Bug 48064 - Optimizer produces suboptimal code for e.g. x = x ^ (x >> 1)
Summary: Optimizer produces suboptimal code for e.g. x = x ^ (x >> 1)
Status: NEW
Alias: None
Product: gcc
Classification: Unclassified
Component: rtl-optimization (show other bugs)
Version: 4.5.2
: P3 enhancement
Target Milestone: ---
Assignee: Not yet assigned to anyone
URL:
Keywords: missed-optimization, ra
Depends on:
Blocks:
 
Reported: 2011-03-10 19:30 UTC by Jasper Neumann
Modified: 2021-12-25 04:47 UTC (History)
1 user (show)

See Also:
Host:
Target: i686-*-* x86_64-*-*
Build:
Known to work:
Known to fail:
Last reconfirmed: 2021-12-25 00:00:00


Attachments

Note You need to log in before you can comment on or make changes to this bug.
Description Jasper Neumann 2011-03-10 19:30:42 UTC
When I compile the following OPT.CPP with gcc 4.5.2 (mingw) under Windows-32...
===
int test(int x)
{
   x = x ^ (x >> 1);

   int x1=x;
   x = x >> 2;
   x = x ^ x1;

   return x;
}
===

...a call to
gpp -O3 -S OPT.CPP
produces this OPT.s:
===
         .file   "OPT.CPP"
         .text
         .p2align 2,,3
.globl __Z4testi
         .def    __Z4testi;      .scl    2;      .type   32;     .endef
__Z4testi:
LFB0:
         pushl   %ebp
LCFI0:
         movl    %esp, %ebp
LCFI1:
         movl    8(%ebp), %eax
         movl    %eax, %edx
         sarl    %edx
         xorl    %eax, %edx
         movl    %edx, %eax
         sarl    $2, %eax
         xorl    %edx, %eax
         leave
LCFI2:
         ret
LFE0:
===

The problem I see is that in
         movl    %eax, %edx
         sarl    %edx
         xorl    %eax, %edx

         movl    %edx, %eax
         sarl    $2, %eax
         xorl    %edx, %eax
gcc produces code which presumably costs 6 cycles
(edx and then eax is modified 3 times in a row)
whereas the equivalent statements
         movl    %eax, %edx
         sarl    %eax
         xorl    %eax, %edx

         movl    %edx, %eax
         sarl    $2, %edx
         xorl    %edx, %eax
cost only 4 cycles since the mov and the shift can go in parallel.
I would have expected this at least for explicit form in
   int x1=x;
   x = x >> 2;
   x = x ^ x1;
I found no way to get gcc to output my version.

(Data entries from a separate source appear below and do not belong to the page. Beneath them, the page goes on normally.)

-- pv_equiv track=rewrite | github.com/jcschindler01/multipartite | multipartite/multipartite.py | mind
-- ===== SOURCE A (Python) =====
-- def mind(n=[2,2], hold='xx'):
-- 	ss = [''.join([str(i) for i in range(nn)]) for nn in n]
-- 	for i in range(len(n)):
-- 		if not hold[i] == 'x':
-- 			ss[i] = hold[i]
-- 	ijk= [x for x in ss[0]]
-- 	for s in ss[1:]:
-- 		ijk = [x+y for x in ijk for y in s]
-- 	return tuple(ijk)
-- ===== SOURCE B (Python) =====
-- def mind(n=[2,2], hold='xx'):
-- 	ss = [''.join([str(i) for i in range(nn)]) for nn in n]
-- 	for i in range(len(n)):
-- 		if not hold[i] == 'x':
-- 			ss[i] = hold[i]
-- 	total = 1
-- 	for s in ss:
-- 		total *= len(s)
-- 	out = []
-- 	for k in range(total):
-- 		chars = []
-- 		for s in reversed(ss):
-- 			k, d = divmod(k, len(s))
-- 			chars.append(s[d])
-- 		out.append(''.join(reversed(chars)))
-- 	return tuple(out)
-- ===== Notes on version B (the rewrite author's own statement) =====
-- stated objective: alternative
-- what changed: B replaces A's repeated list-expansion (rebuilding the whole product list once per dimension) by counting k from 0 to the product of the alphabet lengths and decoding each k into one output string by mixed-radix divmod over the dimensions.
import Mathlib
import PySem

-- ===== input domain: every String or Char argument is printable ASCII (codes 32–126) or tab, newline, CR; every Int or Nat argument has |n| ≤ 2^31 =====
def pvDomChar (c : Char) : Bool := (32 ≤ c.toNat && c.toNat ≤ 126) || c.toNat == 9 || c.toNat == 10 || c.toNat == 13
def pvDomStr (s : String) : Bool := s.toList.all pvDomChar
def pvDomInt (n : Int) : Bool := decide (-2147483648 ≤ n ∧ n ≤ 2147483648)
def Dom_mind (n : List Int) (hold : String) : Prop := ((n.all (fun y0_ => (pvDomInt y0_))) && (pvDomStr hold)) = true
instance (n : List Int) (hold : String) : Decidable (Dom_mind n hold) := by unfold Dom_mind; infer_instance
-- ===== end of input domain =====

-- B enumerates the Cartesian product by mixed-radix divmod decoding of a running index instead of A's repeated list expansion (return value equivalence).

-- ===== PORT A =====
-- ss = [''.join([str(i) for i in range(nn)]) for nn in n]; then hold[i] replacement loop
def mindSS (n : List Int) (hold : String) : List (List Char) :=
  let ss0 : List (List Char) :=
    n.map (fun nn => ((PySem.List.pyRange 0 nn 1).map (fun i => PySem.Int.toChars i)).flatten)
  (PySem.List.pyRange 0 (PySem.List.len n) 1).foldl
    (fun ss i =>
      let c := PySem.List.pyGetD hold.toList i 'x'   -- hold[i]; in range under Pre_
      if ¬ (c = 'x') then PySem.List.pySetD ss i [c] else ss) ss0

def mind (n : List Int) (hold : String) : List String :=
  ((PySem.List.slice (mindSS n hold) (some 1) none).foldl                        -- for s in ss[1:]
      (fun ijk s => ijk.flatMap (fun x => s.map (fun y => x ++ [y])))            -- [x+y for x in ijk for y in s]
      ((PySem.List.pyGetD (mindSS n hold) 0 []).map (fun c => [c]))              -- [x for x in ss[0]]
    ).map (fun cs => String.ofList cs)

-- ===== PORT B =====
-- same ss construction as in Source B (its first four lines are A's)
def mindAltSS (n : List Int) (hold : String) : List (List Char) :=
  let ss0 : List (List Char) :=
    n.map (fun nn => ((PySem.List.pyRange 0 nn 1).map (fun i => PySem.Int.toChars i)).flatten)
  (PySem.List.pyRange 0 (PySem.List.len n) 1).foldl
    (fun ss i =>
      let c := PySem.List.pyGetD hold.toList i 'x'
      if ¬ (c = 'x') then PySem.List.pySetD ss i [c] else ss) ss0

def mind_alt (n : List Int) (hold : String) : List String :=
  (PySem.List.pyRange 0
      ((mindAltSS n hold).foldl (fun acc s => acc * PySem.List.len s) 1) 1).map  -- total *= len(s); for k in range(total)
    (fun k =>
      String.ofList (((mindAltSS n hold).reverse.foldl                           -- for s in reversed(ss)
        (fun (p : Int × List Char) s =>
          match PySem.Int.divmod? p.1 (PySem.List.len s) with                    -- k, d = divmod(k, len(s))
          | some qd => (qd.1, p.2 ++ [PySem.List.pyGetD s qd.2 ' '])             -- chars.append(s[d])
          | none => p) (k, ([] : List Char))).2.reverse)                         -- ''.join(reversed(chars))
    )

-- ===== PRECONDITION & SPEC =====
-- Pre_ excludes exactly the inputs on which A raises: empty n (IndexError on ss[0])
-- and hold shorter than n (IndexError on hold[i]).
def Pre_mind (n : List Int) (hold : String) : Prop :=
  n ≠ [] ∧ n.length ≤ hold.toList.length
instance (n : List Int) (hold : String) : Decidable (Pre_mind n hold) := by
  unfold Pre_mind; infer_instance

def pvWitness_mind : List Int × String := ([2, 2], "xx")

def Spec_mind (n : List Int) (hold : String) (out : List String) : Prop := out = mind_alt n hold
instance (n : List Int) (hold : String) (out : List String) : Decidable (Spec_mind n hold out) := by
  unfold Spec_mind; infer_instance

-- ===== CLAIM (what is proved, stated in full; the proofs are below) =====
def Claim_equal_mind : Prop := ∀ (n : List Int) (hold : String), Dom_mind n hold → Pre_mind n hold → Spec_mind n hold (mind n hold)

-- ===== LEMMAS AND PROOFS =====

-- reference product: A's expansion step, folded from [[]]
def pvStep (ijk : List (List Char)) (s : List Char) : List (List Char) :=
  ijk.flatMap (fun x => s.map (fun y => x ++ [y]))
def pvR (ls : List (List Char)) : List (List Char) := ls.foldl pvStep [[]]
def pvProd (ls : List (List Char)) : Nat := (ls.map List.length).prod
-- mixed-radix decode on the REVERSED dimension list (head = last dimension)
def pvDec : List (List Char) → Nat → List Char
  | [], _ => []
  | s :: rest, k => pvDec rest (k / s.length) ++ [s.getD (k % s.length) ' ']

theorem ss_alt_eq (n : List Int) (hold : String) : mindAltSS n hold = mindSS n hold := rfl

theorem length_foldl_pySetD {α : Type} (idxs : List Int) (g : Int → α)
    (cond : Int → Bool) (ss : List α) :
    (idxs.foldl (fun ss i => if cond i then PySem.List.pySetD ss i (g i) else ss) ss).length
      = ss.length := by
  induction idxs generalizing ss with
  | nil => rfl
  | cons i rest ih =>
    simp only [List.foldl_cons]
    rw [ih]
    by_cases h : cond i <;> simp [h, PySem.List.length_pySetD]

theorem length_mindSS (n : List Int) (hold : String) : (mindSS n hold).length = n.length := by
  unfold mindSS
  simp only []
  rw [show (fun (ss : List (List Char)) (i : Int) =>
        let c := PySem.List.pyGetD hold.toList i 'x'
        if ¬ (c = 'x') then PySem.List.pySetD ss i [c] else ss)
      = (fun ss i => if (decide ¬ (PySem.List.pyGetD hold.toList i 'x' = 'x')) then
          PySem.List.pySetD ss i [PySem.List.pyGetD hold.toList i 'x'] else ss) from by
    funext ss i; simp]
  rw [length_foldl_pySetD]
  simp

-- A = pvR ∘ mindSS (needs ss ≠ [])
theorem A_eq (n : List Int) (hold : String) (h : n ≠ []) :
    mind n hold = (pvR (mindSS n hold)).map String.ofList := by
  have hlen : (mindSS n hold).length = n.length := length_mindSS n hold
  have hne : mindSS n hold ≠ [] := by
    intro e; rw [e] at hlen; exact h (List.eq_nil_of_length_eq_zero hlen.symm)
  obtain ⟨s0, rest, e⟩ := List.exists_cons_of_ne_nil hne
  unfold mind
  rw [e]
  have hslice : PySem.List.slice (s0 :: rest) (some 1) none = rest := by
    rw [PySem.List.slice_some_none]
    have : PySem.List.clampIdx (s0 :: rest).length 1 = 1 := by
      have := PySem.List.clampIdx_natCast (s0 :: rest).length (1 : Nat)
      simpa using this
    rw [this]; rfl
  rw [hslice]
  have hinit : (PySem.List.pyGetD (s0 :: rest) 0 []).map (fun c => [c]) = pvStep [[]] s0 := by
    simp [PySem.List.pyGetD_zero_cons, pvStep]
  rw [hinit]
  rfl

-- the B-side foldl is pvDec
theorem B_fold (rls : List (List Char)) (k : Nat) (acc : List Char)
    (h : ∀ s ∈ rls, s ≠ []) :
    (rls.foldl
      (fun (p : Int × List Char) s =>
        match PySem.Int.divmod? p.1 (PySem.List.len s) with
        | some qd => (qd.1, p.2 ++ [PySem.List.pyGetD s qd.2 ' '])
        | none => p) ((k : Int), acc)).2 = acc ++ (pvDec rls k).reverse := by
  induction rls generalizing k acc with
  | nil => simp [pvDec]
  | cons s rest ih =>
    have hs : s.length ≠ 0 := by
      intro e; exact h s (by simp) (List.eq_nil_of_length_eq_zero e)
    have hdm : PySem.Int.divmod? ((k : Nat) : Int) (PySem.List.len s)
        = some (((k / s.length : Nat) : Int), ((k % s.length : Nat) : Int)) := by
      have h1 := PySem.Int.floordiv_natCast k s.length
      have h2 := PySem.Int.mod_natCast k s.length
      simp [PySem.Int.divmod?, PySem.List.len_eq, hs, PySem.Int.floordiv, PySem.Int.mod] at h1 h2 ⊢
      exact ⟨h1, h2⟩
    simp only [List.foldl_cons, hdm]
    rw [ih _ _ (fun t ht => h t (by simp [ht])), PySem.List.pyGetD_natCast]
    simp [pvDec]

theorem range_mul (P L : Nat) :
    List.range (P * L) = (List.range P).flatMap (fun q => (List.range L).map (fun r => q * L + r)) := by
  induction P with
  | zero => simp
  | succ P ih =>
    rw [Nat.succ_mul, List.range_add, ih, List.range_succ]
    simp

theorem map_getD_range {β : Type} (s : List Char) (d : Char) (x : List Char)
    (h : List Char → Char → β) :
    (List.range s.length).map (fun r => h x (s.getD r d)) = s.map (fun y => h x y) := by
  apply List.ext_getElem
  · simp
  · intro i h1 h2
    have h1' : i < s.length := by simpa using h1
    simp [List.getD_eq_getElem?_getD, List.getElem?_eq_getElem h1']

theorem B2 (ls : List (List Char)) :
    (List.range (pvProd ls)).map (fun k => pvDec ls.reverse k) = pvR ls := by
  induction ls using List.reverseRecOn with
  | nil => simp [pvProd, pvR, pvDec]
  | append_singleton ls' s ih =>
    have hprod : pvProd (ls' ++ [s]) = pvProd ls' * s.length := by
      simp [pvProd]
    have hR : pvR (ls' ++ [s]) = pvStep (pvR ls') s := by
      simp [pvR, List.foldl_append]
    rw [hprod, hR]
    rcases Nat.eq_zero_or_pos s.length with hL | hL
    · have : s = [] := List.eq_nil_of_length_eq_zero hL
      subst this
      simp [pvStep]
    · rw [range_mul, List.map_flatMap]
      have inner : (fun q => ((List.range s.length).map (fun r => q * s.length + r)).map
            (fun k => pvDec (ls' ++ [s]).reverse k))
          = (fun q => s.map (fun y => pvDec ls'.reverse q ++ [y])) := by
        funext q
        rw [List.map_map]
        have step1 : ∀ r ∈ List.range s.length,
            pvDec (ls' ++ [s]).reverse (q * s.length + r)
              = pvDec ls'.reverse q ++ [s.getD r ' '] := by
          intro r hr
          have hrL : r < s.length := List.mem_range.mp hr
          have hdiv : (q * s.length + r) / s.length = q := by
            rw [Nat.mul_comm q s.length, Nat.mul_add_div hL]
            simp [Nat.div_eq_of_lt hrL]
          have hmod : (q * s.length + r) % s.length = r := by
            rw [Nat.add_comm, Nat.add_mul_mod_self_right]
            exact Nat.mod_eq_of_lt hrL
          simp only [List.reverse_append, List.reverse_cons, List.reverse_nil,
            List.nil_append, List.singleton_append, pvDec, hdiv, hmod]
        rw [List.map_congr_left (fun r hr => by simpa using step1 r hr)]
        exact map_getD_range s ' ' (pvDec ls'.reverse q) (fun x y => x ++ [y])
      rw [inner, pvStep, ← ih, List.flatMap_map]

theorem total_eq_aux (ls : List (List Char)) (m : Nat) :
    ls.foldl (fun acc s => acc * PySem.List.len s) ((m : Nat) : Int)
      = ((ls.foldl (fun acc s => acc * s.length) m : Nat) : Int) := by
  induction ls generalizing m with
  | nil => rfl
  | cons s rest ih =>
    simp only [List.foldl_cons, PySem.List.len_eq]
    rw [show ((m : Nat) : Int) * ((s.length : Nat) : Int) = ((m * s.length : Nat) : Int) by push_cast; ring]
    exact ih (m * s.length)

theorem total_eq (ls : List (List Char)) :
    ls.foldl (fun acc s => acc * PySem.List.len s) 1 = ((pvProd ls : Nat) : Int) := by
  have := total_eq_aux ls 1
  rw [show ((1 : Nat) : Int) = 1 from rfl] at this
  rw [this]
  congr 1
  rw [pvProd, List.prod_eq_foldl, List.foldl_map]

theorem B_eq (n : List Int) (hold : String) :
    mind_alt n hold = (pvR (mindSS n hold)).map String.ofList := by
  unfold mind_alt
  rw [ss_alt_eq, total_eq, PySem.List.pyRange_one]
  simp only [sub_zero, Int.toNat_natCast, List.map_map]
  rcases Nat.eq_zero_or_pos (pvProd (mindSS n hold)) with h0 | hpos
  · rw [h0, ← B2 (mindSS n hold), h0]
    simp
  · have hne : ∀ s ∈ (mindSS n hold).reverse, s ≠ [] := by
      intro s hsm he
      subst he
      have : (0 : Nat) ∈ (mindSS n hold).map List.length := by
        simp only [List.mem_reverse] at hsm
        exact List.mem_map.mpr ⟨[], hsm, rfl⟩
      have : pvProd (mindSS n hold) = 0 := List.prod_eq_zero this
      omega
    rw [List.map_congr_left (g := fun k => String.ofList (pvDec (mindSS n hold).reverse k))
      (fun k hk => by
        simp only [Function.comp_apply, zero_add]
        rw [B_fold _ k [] hne]
        simp)]
    rw [← B2]
    simp [List.map_map]

-- ===== VERDICT =====
theorem mind_spec : Claim_equal_mind := by
  intro n hold _ hpre
  unfold Spec_mind
  rw [A_eq n hold hpre.1, B_eq]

A speed test reveals that the proposed form only costs about
2/3 of the time on Intel Atom N450 and 3/4 of the time on Intel i7.

Have I missed something?


By the way: If I produce an output in Intel syntax
the statement "sar eax" should be "sar eax,1".
Otherwise some assemblers will complain.
Comment 1 Andrew Pinski 2021-12-25 04:47:47 UTC
Confirmed, it looks like a register allocation issue. Though I don't know how much it matters these days with some register renaming and mov instructions becoming issue latency of 0.